1 - Ucieczka

1.2K 64 13
                                    


" Nie boimy się ciemności, ale tego, co w niej jest, co może być"


(Lydia)

Jak zwykle w piątki wybrałam się do biblioteki, aby jeszcze raz przejrzeć Bestiariusz. Wiemy kim jest Parrish - Piekielnym ogarem. Problem w tym, że o samych Piekielnych Ogarach niewiele nam wiadomo. Znamy ich funkcję w świecie nadprzyrodzonym, ale poza tym - nic. Stwierdziłam, że może jeszcze coś znajdę, chociaż szczerze wątpię. Postanowiłam jeszcze poszukać w innych księgach. Tam też nie wyczytam za dużo, ale cóż, warto spróbować.

Przeglądając Księgę Stworzeń Śmierci, coś zaszeleściło za końcowymi regałami. Wzdrygnęłam się na ten dźwięk, ale szybko stwierdziłam, że to po prostu stare księgi nie są stabilnie położone, w końcu rzadko kto tu przychodzi, a kiedy, odziwo, ktoś wypożyczy jakąś książkę, to oddając ją, rzuca na którąkolwiek półkę, nikogo to zwykle nie obchodzi. Natrafiłam na stronę z opisem Banshee. Szczerze mówiąc boje się siebie. A patrząc na swoją pierwotną formę, jeszcze bardziej. Ciekawi mnie, czy kiedykolwiek przybiorę tę formę. Oby nie.

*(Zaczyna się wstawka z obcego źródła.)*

-- pv_equiv track=rewrite | github.com/DenisLet/old-others | venv/SoccerHalfs.py | indication
-- ===== SOURCE A (Python) =====
-- def indication(list):
--     null,one,more,amount = 0,0,0,0
--     for i in list:
--         amount += 1
--         if i == 0:
--             null += 1
--         if i == 1:
--             one += 1
--         if i > 1:
--             more += 1
--     return null,one,more,amount
-- ===== SOURCE B (Python) =====
-- def indication(list):
--     # idiomatic: each component via a dedicated library pass instead of one branching loop
--     null = list.count(0)
--     one = list.count(1)
--     more = sum(1 for i in list if i > 1)
--     amount = len(list)
--     return null, one, more, amount
-- ===== Notes on version B (the rewrite author's own statement) =====
-- stated objective: idiomatic
-- what changed: Replaces the single four-accumulator branching loop with independent library passes: list.count(0), list.count(1), a filtered generator sum for values > 1, and len(list).
import Mathlib
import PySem

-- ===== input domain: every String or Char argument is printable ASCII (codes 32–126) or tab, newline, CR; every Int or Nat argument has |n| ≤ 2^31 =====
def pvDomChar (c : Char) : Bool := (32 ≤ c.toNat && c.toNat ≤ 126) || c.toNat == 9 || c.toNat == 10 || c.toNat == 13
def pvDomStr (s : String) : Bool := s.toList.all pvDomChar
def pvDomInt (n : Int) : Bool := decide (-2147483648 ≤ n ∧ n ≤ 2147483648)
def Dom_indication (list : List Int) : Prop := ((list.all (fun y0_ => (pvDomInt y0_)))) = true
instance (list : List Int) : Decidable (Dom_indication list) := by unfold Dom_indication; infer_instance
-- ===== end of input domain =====

-- B replaces A's single four-accumulator branching loop with independent library passes (count/count/filtered sum/len); idiomatic, same cost.

-- ===== PORT A =====
def indication (list : List Int) : Int × Int × Int × Int :=
  let s := list.foldl
    (fun (st : Int × Int × Int × Int) (i : Int) =>
      let (null, one, more, amount) := st
      let amount := amount + 1
      let null := if i == 0 then null + 1 else null
      let one := if i == 1 then one + 1 else one
      let more := if i > 1 then more + 1 else more
      (null, one, more, amount))
    (0, 0, 0, 0)
  s

-- ===== PORT B =====
def indication_alt (list : List Int) : Int × Int × Int × Int :=
  let null : Int := PySem.List.count list 0
  let one : Int := PySem.List.count list 1
  let more : Int := ((list.filter (fun i => decide (1 < i))).map (fun _ => (1 : Int))).sum
  let amount : Int := list.length
  (null, one, more, amount)

-- ===== PRECONDITION & SPEC =====
def Spec_indication (list : List Int) (out : Int × Int × Int × Int) : Prop := out = indication_alt list
instance (list : List Int) (out : Int × Int × Int × Int) : Decidable (Spec_indication list out) := by unfold Spec_indication; infer_instance

-- ===== CLAIM (what is proved, stated in full; the proofs are below) =====
def Claim_equal_indication : Prop := ∀ (list : List Int), Dom_indication list → Spec_indication list (indication list)

-- ===== LEMMAS AND PROOFS =====
theorem indication_foldl (l : List Int) (n o m a : Int) :
    l.foldl
      (fun (st : Int × Int × Int × Int) (i : Int) =>
        let (null, one, more, amount) := st
        let amount := amount + 1
        let null := if i == 0 then null + 1 else null
        let one := if i == 1 then one + 1 else one
        let more := if i > 1 then more + 1 else more
        (null, one, more, amount))
      (n, o, m, a)
    = (n + l.count 0, o + l.count 1,
       m + ((l.filter (fun i => decide (1 < i))).map (fun _ => (1 : Int))).sum,
       a + l.length) := by
  induction l generalizing n o m a with
  | nil => simp
  | cons x xs ih =>
    rw [List.foldl_cons, ih]
    simp only [List.count_cons, List.filter_cons, List.length_cons, Prod.mk.injEq]
    refine ⟨?_, ?_, ?_, ?_⟩
    · by_cases h : x = 0 <;> simp [h] <;> push_cast <;> ring
    · by_cases h : x = 1 <;> simp [h] <;> push_cast <;> ring
    · by_cases h : 1 < x <;> simp [h] <;> push_cast <;> ring
    · push_cast; ring

-- ===== VERDICT (by name: the statement is the Claim_ definition above) =====
theorem indication_spec : Claim_equal_indication := by
  intro list _
  show indication list = indication_alt list
  unfold indication indication_alt
  rw [indication_foldl]
  simp [PySem.List.count_eq]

Nagle jednak usłyszałam szepty, ale nic nie rozumiałałam. Głosy stawały się coraz wyraźniejsze, w końcu zdołałam usłyszeć pojedyncze słowa : "Wojna, walka, strach, szansa, ir...". Ostatniego słowa nie dosłyszałam, bo przeszkodził mi huk. Ktoś trzasnął drzwiami, a ja spodziewałam się najgorszego. Zamknęłam oczy i wyczekiwałam ataku lub czegoś takiego, ale usłyszałam tylko "Lydia ?". To był Stiles. Uff...tylko Stiles.
- Stiles ?Co ty tu robisz ? - zapytałam niepewnie, ale z ulgą, po czym obróciłam się w stronę chłopaka. Jego potargane włosy wyglądały tak uroczo...
- Tsaa, no wiesz, no ten, no martwiłem się, nie przyszłaś na zebranie u Deatona... - powiedział brunet. Zebranie. Totalnie zapomniałam. Ugh... Niech to szlag...
- Przepraszam, totalnie zapomniałam i... Stiles ? Stiles, co się stało ? Stiles... - na jego twarzy malowało się przerażenie. Po chwili zrozumiałam. Coś za mną było. O nie, nie zamierzałam się obracać. Czekałam na jakąkolwiek odpowiedź, ale usłyszałam tylko ciche "Uciekaj". Nie zastanawiając się pobiegłam ze Stilesem w stronę drzwi. Było tak blisko i nagle... Drzwi zniknęły. No ładnie.

(Stiles)

- Wszyscy jesteśmy ? - zapytał Scott. Byliśmy na zebraniu u Deatona, aby obmówić wszystkie rzeczy. Prawdopodobnie miał dla nas ważną informację. Rozejrzałem się po całej sali. Malia jest, Scott też, Kira, Liam, Theo, Lyds... nie. Nigdzie nie dostrzegłem truskawkowego blondu.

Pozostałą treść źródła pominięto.